_What is needed_:
Transcribe the data below verbatim from the line with "induction n using" to the line with "rw [lowBits_odd n ho, castPow k]". Include both of those lines.

_The records_:

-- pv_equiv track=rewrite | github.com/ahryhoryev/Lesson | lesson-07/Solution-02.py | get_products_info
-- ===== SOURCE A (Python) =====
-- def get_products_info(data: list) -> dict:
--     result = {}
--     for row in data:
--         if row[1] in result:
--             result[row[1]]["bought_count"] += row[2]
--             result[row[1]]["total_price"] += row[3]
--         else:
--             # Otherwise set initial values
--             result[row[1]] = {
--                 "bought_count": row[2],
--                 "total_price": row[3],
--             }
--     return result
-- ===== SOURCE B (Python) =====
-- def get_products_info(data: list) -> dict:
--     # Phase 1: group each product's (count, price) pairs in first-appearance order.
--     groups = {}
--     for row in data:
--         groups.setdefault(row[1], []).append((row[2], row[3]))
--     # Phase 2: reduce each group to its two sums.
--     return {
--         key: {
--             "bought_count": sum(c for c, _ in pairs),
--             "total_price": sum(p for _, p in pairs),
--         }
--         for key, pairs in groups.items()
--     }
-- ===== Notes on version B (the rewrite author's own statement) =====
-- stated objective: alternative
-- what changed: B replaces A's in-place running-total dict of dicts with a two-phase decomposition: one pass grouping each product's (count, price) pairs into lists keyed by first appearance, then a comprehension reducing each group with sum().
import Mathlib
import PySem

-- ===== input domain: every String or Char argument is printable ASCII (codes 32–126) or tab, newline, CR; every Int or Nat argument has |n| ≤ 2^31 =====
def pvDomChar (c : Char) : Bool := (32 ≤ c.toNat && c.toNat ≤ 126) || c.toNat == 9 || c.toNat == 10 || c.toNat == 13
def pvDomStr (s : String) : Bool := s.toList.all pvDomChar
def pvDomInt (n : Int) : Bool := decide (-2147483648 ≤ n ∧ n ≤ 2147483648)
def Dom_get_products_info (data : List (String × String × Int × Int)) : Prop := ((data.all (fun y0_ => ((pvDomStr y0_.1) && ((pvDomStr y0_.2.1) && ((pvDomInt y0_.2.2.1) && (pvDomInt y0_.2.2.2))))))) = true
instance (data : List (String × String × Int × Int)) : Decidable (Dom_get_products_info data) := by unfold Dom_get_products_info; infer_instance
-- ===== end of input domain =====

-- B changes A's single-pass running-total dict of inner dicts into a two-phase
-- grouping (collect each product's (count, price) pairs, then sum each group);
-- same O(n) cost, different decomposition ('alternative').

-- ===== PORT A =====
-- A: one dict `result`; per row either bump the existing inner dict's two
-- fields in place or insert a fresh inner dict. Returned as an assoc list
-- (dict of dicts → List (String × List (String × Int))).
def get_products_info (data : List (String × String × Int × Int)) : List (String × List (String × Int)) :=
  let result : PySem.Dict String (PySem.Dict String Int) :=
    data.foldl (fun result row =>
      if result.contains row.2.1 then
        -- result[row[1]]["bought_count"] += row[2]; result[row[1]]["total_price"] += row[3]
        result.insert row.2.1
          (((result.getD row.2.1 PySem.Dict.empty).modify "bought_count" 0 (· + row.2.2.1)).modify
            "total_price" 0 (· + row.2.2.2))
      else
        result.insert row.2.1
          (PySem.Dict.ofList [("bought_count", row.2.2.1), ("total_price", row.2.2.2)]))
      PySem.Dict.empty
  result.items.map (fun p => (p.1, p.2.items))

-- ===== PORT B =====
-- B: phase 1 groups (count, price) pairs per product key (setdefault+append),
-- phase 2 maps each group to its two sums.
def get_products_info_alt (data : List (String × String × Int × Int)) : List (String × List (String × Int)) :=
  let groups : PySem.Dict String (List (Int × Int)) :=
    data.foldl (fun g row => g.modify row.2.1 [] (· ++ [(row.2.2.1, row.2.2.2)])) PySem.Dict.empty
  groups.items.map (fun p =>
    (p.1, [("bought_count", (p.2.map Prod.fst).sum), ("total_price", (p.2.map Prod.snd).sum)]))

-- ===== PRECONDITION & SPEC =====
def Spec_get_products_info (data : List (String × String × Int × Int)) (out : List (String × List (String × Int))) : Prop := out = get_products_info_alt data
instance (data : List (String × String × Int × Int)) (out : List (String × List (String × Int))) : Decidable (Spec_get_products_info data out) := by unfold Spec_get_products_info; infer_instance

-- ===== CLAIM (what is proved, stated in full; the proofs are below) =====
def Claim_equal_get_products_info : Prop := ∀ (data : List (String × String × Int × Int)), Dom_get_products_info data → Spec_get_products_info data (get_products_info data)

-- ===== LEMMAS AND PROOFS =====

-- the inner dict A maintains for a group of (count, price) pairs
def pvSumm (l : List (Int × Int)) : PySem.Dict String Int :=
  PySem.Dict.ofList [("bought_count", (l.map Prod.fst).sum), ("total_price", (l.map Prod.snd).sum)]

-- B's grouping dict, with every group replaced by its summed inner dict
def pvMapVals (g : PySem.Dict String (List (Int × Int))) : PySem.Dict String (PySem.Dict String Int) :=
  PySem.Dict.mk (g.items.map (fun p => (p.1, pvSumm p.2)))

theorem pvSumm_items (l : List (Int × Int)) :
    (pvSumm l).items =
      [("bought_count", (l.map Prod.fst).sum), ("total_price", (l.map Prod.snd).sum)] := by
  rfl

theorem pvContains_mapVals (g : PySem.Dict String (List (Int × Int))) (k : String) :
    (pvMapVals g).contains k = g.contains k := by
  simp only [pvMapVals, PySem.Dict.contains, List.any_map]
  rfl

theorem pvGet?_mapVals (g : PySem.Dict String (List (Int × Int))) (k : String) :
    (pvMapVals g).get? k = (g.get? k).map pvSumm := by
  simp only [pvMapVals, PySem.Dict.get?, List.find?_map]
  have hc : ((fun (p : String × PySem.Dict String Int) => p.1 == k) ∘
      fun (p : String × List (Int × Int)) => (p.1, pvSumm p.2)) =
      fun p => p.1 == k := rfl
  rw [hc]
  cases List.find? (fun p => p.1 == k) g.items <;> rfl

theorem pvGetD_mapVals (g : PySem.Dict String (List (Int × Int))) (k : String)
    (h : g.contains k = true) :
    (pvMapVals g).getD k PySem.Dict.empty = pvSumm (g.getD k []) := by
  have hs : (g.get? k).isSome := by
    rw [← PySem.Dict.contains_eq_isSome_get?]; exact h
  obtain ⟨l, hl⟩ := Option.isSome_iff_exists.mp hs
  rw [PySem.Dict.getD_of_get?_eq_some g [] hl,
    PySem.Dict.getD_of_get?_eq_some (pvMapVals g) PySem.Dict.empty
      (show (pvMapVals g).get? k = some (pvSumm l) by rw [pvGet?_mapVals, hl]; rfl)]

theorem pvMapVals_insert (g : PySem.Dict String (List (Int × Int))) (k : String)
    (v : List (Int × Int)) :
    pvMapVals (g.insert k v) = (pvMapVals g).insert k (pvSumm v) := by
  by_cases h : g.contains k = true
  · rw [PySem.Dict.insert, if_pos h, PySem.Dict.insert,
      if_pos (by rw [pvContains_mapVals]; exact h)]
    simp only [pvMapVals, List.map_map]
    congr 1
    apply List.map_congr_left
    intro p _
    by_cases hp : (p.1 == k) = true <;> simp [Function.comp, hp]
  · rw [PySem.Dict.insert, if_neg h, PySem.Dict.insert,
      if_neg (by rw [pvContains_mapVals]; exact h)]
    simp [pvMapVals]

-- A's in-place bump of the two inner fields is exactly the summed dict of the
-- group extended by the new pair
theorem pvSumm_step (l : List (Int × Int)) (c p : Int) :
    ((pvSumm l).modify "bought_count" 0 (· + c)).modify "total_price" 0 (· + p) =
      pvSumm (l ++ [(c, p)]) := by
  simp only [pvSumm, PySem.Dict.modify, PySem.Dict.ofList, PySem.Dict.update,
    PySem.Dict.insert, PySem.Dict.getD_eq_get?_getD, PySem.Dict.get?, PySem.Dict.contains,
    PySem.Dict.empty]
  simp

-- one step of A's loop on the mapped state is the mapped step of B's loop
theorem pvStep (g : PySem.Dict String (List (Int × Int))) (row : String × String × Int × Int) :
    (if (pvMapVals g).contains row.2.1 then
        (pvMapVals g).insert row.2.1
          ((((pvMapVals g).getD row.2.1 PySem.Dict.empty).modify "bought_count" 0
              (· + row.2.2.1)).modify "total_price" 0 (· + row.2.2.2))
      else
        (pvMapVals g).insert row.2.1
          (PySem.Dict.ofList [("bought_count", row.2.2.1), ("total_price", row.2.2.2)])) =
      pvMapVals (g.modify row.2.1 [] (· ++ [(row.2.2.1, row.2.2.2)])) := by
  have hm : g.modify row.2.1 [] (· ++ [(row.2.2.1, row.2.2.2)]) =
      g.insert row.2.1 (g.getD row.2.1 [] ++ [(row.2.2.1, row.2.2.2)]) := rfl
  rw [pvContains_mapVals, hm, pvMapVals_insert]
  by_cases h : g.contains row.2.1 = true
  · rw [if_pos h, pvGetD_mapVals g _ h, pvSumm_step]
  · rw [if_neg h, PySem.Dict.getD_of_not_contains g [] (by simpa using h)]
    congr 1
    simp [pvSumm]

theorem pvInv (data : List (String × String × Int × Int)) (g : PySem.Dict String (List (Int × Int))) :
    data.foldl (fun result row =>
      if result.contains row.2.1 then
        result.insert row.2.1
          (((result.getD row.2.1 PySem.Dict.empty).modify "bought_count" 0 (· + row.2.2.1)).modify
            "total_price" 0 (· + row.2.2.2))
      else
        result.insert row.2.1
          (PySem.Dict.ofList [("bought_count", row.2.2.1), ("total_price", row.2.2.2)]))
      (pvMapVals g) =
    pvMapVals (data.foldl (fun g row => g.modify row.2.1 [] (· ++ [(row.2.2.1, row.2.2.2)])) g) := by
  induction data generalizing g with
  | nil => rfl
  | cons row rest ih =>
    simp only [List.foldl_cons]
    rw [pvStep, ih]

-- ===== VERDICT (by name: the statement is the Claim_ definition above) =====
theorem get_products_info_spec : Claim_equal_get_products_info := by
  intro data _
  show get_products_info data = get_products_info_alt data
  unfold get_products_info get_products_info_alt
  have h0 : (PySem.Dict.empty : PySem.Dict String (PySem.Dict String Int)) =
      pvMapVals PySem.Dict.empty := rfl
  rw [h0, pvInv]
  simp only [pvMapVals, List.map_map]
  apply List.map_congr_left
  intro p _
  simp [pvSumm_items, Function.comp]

==

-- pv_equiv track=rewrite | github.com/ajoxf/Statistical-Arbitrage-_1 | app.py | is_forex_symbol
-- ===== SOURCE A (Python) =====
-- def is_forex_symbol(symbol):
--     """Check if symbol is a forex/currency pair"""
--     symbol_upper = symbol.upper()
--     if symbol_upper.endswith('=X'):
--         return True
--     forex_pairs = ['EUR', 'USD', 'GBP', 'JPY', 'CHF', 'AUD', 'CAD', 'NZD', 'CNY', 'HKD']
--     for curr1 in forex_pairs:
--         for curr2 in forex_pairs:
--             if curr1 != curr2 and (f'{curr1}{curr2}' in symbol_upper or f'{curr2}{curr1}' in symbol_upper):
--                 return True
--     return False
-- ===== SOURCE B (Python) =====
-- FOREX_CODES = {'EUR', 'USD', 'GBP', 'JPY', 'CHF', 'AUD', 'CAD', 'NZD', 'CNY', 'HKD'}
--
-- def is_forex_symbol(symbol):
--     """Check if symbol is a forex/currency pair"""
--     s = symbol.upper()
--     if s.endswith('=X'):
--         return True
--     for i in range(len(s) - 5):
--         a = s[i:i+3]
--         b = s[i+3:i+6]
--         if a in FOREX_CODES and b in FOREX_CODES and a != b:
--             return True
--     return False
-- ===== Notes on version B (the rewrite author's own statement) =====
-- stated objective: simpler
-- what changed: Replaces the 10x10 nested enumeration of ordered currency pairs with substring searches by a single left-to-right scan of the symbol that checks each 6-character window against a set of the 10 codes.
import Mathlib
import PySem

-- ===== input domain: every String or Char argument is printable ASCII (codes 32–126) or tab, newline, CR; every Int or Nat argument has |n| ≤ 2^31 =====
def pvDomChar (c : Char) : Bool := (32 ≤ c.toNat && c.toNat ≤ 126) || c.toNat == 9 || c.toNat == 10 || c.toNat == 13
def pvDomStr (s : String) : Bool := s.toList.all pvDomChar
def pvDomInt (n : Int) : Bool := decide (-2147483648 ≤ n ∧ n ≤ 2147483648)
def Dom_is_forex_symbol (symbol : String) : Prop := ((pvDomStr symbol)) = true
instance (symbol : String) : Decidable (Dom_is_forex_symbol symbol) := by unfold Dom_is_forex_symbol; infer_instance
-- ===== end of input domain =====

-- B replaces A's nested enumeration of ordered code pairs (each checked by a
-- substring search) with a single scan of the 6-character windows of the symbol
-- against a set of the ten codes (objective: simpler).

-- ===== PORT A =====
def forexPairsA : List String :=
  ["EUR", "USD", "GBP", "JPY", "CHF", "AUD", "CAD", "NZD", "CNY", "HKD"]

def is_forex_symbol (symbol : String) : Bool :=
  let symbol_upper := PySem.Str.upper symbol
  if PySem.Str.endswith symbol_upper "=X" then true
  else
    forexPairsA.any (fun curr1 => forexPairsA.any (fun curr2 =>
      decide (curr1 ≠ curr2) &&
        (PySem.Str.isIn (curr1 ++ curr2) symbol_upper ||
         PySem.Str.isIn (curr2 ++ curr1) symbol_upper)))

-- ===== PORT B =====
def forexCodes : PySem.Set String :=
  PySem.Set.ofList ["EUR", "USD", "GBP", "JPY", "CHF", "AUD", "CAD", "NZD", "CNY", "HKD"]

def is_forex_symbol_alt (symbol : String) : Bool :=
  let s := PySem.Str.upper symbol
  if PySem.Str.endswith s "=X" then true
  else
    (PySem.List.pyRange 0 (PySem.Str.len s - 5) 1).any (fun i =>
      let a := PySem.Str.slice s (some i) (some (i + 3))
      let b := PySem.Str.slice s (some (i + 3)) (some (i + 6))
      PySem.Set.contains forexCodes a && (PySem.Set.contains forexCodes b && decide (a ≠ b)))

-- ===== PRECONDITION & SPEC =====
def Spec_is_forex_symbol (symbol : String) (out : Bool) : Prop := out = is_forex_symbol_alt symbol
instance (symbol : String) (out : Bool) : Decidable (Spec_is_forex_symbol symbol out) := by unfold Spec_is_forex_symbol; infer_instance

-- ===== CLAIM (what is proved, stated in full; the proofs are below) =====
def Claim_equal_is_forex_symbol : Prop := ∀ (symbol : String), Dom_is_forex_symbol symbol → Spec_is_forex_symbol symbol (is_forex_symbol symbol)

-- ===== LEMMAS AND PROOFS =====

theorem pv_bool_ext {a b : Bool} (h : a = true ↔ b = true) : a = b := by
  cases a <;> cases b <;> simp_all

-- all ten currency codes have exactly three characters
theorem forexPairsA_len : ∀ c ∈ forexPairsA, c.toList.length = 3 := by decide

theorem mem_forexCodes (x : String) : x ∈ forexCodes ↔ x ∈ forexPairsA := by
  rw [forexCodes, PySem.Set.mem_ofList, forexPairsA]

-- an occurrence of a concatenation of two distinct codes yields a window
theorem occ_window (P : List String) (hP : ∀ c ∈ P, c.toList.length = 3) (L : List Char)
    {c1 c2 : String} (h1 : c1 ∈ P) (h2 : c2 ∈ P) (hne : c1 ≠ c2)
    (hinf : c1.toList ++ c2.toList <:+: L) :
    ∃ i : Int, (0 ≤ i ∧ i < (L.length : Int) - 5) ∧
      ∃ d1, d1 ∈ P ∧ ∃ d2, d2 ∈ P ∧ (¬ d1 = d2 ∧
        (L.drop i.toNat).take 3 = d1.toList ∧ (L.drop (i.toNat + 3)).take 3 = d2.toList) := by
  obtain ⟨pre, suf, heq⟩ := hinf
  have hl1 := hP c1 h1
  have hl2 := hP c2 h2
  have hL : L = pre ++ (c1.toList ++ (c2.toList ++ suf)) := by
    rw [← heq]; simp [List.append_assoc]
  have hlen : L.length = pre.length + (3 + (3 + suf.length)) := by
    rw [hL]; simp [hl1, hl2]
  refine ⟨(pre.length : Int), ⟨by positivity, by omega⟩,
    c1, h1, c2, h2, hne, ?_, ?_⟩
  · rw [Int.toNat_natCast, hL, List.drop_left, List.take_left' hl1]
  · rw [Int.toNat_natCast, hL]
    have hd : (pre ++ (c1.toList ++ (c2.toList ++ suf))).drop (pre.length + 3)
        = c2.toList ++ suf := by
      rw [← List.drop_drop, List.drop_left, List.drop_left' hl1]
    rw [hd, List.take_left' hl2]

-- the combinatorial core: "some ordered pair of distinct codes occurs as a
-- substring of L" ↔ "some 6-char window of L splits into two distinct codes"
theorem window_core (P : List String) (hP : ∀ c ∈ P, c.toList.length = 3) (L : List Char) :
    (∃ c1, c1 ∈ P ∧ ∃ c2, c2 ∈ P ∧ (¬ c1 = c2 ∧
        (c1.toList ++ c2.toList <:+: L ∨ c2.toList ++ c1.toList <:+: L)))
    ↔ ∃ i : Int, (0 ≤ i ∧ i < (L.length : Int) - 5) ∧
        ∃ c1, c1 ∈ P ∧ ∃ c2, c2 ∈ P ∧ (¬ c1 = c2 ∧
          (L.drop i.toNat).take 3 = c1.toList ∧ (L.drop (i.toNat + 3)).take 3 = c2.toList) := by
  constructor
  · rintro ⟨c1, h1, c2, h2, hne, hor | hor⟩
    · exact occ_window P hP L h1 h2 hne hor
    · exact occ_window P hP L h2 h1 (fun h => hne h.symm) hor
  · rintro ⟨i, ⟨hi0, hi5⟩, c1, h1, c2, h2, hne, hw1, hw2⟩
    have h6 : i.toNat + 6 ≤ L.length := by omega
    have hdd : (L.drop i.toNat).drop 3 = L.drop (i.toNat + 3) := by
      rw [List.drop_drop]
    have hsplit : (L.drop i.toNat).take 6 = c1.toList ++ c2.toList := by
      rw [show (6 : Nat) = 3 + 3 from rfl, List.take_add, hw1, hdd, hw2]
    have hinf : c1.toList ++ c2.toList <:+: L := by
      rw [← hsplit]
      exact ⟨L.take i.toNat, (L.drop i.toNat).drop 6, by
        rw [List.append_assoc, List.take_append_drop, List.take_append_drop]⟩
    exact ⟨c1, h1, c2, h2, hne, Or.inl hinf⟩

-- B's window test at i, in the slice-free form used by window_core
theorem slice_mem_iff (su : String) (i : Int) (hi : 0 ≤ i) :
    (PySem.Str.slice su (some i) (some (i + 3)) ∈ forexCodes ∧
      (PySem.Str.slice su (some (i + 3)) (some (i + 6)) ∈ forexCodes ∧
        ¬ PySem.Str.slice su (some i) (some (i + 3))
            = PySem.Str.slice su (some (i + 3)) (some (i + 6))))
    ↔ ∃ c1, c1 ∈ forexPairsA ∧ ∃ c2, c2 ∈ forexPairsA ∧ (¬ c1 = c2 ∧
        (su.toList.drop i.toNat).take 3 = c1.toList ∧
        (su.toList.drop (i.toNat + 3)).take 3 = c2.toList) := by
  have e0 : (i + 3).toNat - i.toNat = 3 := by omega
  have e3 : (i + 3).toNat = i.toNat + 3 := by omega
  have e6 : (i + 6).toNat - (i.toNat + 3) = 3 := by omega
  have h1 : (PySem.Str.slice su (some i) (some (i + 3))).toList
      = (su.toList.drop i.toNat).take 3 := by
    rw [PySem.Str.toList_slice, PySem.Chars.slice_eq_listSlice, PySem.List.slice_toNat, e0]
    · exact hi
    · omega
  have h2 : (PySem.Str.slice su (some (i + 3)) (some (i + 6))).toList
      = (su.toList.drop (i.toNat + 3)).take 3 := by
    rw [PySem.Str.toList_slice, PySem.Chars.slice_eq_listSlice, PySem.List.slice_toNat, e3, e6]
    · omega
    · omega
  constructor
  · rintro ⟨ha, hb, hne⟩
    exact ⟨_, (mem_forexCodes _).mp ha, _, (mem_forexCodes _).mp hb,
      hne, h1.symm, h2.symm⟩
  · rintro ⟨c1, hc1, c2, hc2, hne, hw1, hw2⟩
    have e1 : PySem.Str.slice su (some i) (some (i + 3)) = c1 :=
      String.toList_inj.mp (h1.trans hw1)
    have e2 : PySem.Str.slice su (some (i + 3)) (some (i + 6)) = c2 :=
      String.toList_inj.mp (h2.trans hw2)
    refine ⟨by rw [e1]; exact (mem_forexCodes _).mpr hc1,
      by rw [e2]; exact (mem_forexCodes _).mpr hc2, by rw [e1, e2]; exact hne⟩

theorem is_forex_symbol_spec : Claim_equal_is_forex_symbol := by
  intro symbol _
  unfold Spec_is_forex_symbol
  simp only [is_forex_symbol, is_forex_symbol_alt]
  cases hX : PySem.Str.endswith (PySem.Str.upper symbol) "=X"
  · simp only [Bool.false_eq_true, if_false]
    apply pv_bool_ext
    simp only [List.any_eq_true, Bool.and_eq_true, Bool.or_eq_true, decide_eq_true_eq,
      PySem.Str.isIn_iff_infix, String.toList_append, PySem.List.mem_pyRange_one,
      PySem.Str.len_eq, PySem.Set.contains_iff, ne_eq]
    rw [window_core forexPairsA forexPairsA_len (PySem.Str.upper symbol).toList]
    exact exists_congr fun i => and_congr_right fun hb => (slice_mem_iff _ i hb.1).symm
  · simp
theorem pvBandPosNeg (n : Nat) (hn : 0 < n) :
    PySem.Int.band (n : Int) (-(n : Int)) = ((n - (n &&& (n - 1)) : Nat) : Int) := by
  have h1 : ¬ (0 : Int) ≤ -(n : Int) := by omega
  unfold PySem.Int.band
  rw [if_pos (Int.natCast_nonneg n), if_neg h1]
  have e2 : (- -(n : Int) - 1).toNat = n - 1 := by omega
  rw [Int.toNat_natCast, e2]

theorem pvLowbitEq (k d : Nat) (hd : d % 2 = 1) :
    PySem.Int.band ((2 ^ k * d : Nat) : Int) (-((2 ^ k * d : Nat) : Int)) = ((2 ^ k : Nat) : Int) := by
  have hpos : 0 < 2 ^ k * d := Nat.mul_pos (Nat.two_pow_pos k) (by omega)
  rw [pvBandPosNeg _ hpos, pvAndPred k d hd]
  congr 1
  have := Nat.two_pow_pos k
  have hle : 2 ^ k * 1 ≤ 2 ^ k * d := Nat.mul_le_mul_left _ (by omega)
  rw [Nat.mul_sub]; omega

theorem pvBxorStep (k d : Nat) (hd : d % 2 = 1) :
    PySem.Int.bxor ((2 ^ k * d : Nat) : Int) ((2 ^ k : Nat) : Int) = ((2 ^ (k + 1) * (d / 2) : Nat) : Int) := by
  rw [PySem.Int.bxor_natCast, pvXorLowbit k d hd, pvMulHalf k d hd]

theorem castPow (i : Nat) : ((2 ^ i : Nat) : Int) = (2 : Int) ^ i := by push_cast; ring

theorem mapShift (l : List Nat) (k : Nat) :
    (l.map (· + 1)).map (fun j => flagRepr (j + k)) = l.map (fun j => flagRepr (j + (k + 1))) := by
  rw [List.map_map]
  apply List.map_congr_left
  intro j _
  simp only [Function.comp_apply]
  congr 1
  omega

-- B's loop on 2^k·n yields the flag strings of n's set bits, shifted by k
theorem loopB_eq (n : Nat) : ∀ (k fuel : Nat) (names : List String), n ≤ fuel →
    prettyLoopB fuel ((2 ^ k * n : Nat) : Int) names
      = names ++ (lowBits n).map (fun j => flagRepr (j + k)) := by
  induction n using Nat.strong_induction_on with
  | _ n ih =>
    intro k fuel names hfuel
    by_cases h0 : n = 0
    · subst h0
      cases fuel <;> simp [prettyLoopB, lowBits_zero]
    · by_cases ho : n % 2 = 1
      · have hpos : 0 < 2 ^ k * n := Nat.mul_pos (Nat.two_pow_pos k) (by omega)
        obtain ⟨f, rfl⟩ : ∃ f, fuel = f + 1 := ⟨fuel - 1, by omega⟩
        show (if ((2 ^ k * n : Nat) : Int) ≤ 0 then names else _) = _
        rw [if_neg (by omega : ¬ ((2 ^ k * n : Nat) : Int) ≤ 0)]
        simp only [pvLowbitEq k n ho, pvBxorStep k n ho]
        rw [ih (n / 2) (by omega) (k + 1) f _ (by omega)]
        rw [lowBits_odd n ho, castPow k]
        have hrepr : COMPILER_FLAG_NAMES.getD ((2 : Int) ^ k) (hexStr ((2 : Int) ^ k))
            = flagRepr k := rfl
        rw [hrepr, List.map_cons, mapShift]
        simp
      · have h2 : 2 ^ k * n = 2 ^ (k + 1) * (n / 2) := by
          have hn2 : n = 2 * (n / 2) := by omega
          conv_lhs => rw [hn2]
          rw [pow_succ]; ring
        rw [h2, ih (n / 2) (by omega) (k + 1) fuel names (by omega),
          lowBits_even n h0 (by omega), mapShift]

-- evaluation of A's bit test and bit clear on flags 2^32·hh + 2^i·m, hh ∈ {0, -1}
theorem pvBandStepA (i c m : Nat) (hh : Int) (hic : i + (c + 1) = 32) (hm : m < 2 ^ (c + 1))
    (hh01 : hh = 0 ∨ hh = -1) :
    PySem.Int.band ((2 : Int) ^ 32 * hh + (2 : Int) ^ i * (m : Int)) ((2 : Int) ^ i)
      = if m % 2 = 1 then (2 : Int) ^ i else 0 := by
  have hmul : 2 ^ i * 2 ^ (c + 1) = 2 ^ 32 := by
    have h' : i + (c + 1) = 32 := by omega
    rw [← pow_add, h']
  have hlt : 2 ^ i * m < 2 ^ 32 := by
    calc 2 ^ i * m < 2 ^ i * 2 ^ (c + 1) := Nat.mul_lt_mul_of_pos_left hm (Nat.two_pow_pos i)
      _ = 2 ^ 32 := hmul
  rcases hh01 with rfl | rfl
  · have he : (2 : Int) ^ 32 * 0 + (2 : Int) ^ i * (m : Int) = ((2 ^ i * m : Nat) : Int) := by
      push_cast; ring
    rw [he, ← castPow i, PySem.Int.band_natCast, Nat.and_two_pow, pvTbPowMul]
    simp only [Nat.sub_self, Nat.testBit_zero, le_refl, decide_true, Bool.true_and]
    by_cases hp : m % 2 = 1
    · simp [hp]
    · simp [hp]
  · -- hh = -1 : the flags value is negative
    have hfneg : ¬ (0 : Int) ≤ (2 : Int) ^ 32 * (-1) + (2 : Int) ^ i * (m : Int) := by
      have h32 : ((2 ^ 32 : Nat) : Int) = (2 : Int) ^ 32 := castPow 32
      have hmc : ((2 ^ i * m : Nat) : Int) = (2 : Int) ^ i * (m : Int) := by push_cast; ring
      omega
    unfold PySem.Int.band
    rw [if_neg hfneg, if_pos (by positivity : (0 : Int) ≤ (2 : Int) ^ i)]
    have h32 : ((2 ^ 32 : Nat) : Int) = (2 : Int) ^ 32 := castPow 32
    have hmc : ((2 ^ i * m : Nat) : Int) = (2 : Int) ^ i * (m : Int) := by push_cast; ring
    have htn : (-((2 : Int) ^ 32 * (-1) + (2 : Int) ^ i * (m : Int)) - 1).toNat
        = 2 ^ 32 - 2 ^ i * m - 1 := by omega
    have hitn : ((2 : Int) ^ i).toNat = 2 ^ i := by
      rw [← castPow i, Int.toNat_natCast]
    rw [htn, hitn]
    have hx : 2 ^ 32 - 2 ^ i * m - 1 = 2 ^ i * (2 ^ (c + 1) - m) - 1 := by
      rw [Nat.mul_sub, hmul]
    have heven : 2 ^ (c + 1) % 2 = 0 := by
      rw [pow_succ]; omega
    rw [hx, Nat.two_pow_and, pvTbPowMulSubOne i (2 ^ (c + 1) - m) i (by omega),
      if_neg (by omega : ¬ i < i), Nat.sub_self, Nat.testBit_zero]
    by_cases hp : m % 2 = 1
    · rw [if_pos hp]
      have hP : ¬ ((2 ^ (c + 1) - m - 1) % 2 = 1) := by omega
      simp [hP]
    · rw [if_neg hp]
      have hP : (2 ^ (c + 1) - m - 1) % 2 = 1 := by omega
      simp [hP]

_Task output_:
  induction n using Nat.strong_induction_on with
  | _ n ih =>
    intro k fuel names hfuel
    by_cases h0 : n = 0
    · subst h0
      cases fuel <;> simp [prettyLoopB, lowBits_zero]
    · by_cases ho : n % 2 = 1
      · have hpos : 0 < 2 ^ k * n := Nat.mul_pos (Nat.two_pow_pos k) (by omega)
        obtain ⟨f, rfl⟩ : ∃ f, fuel = f + 1 := ⟨fuel - 1, by omega⟩
        show (if ((2 ^ k * n : Nat) : Int) ≤ 0 then names else _) = _
        rw [if_neg (by omega : ¬ ((2 ^ k * n : Nat) : Int) ≤ 0)]
        simp only [pvLowbitEq k n ho, pvBxorStep k n ho]
        rw [ih (n / 2) (by omega) (k + 1) f _ (by omega)]
        rw [lowBits_odd n ho, castPow k]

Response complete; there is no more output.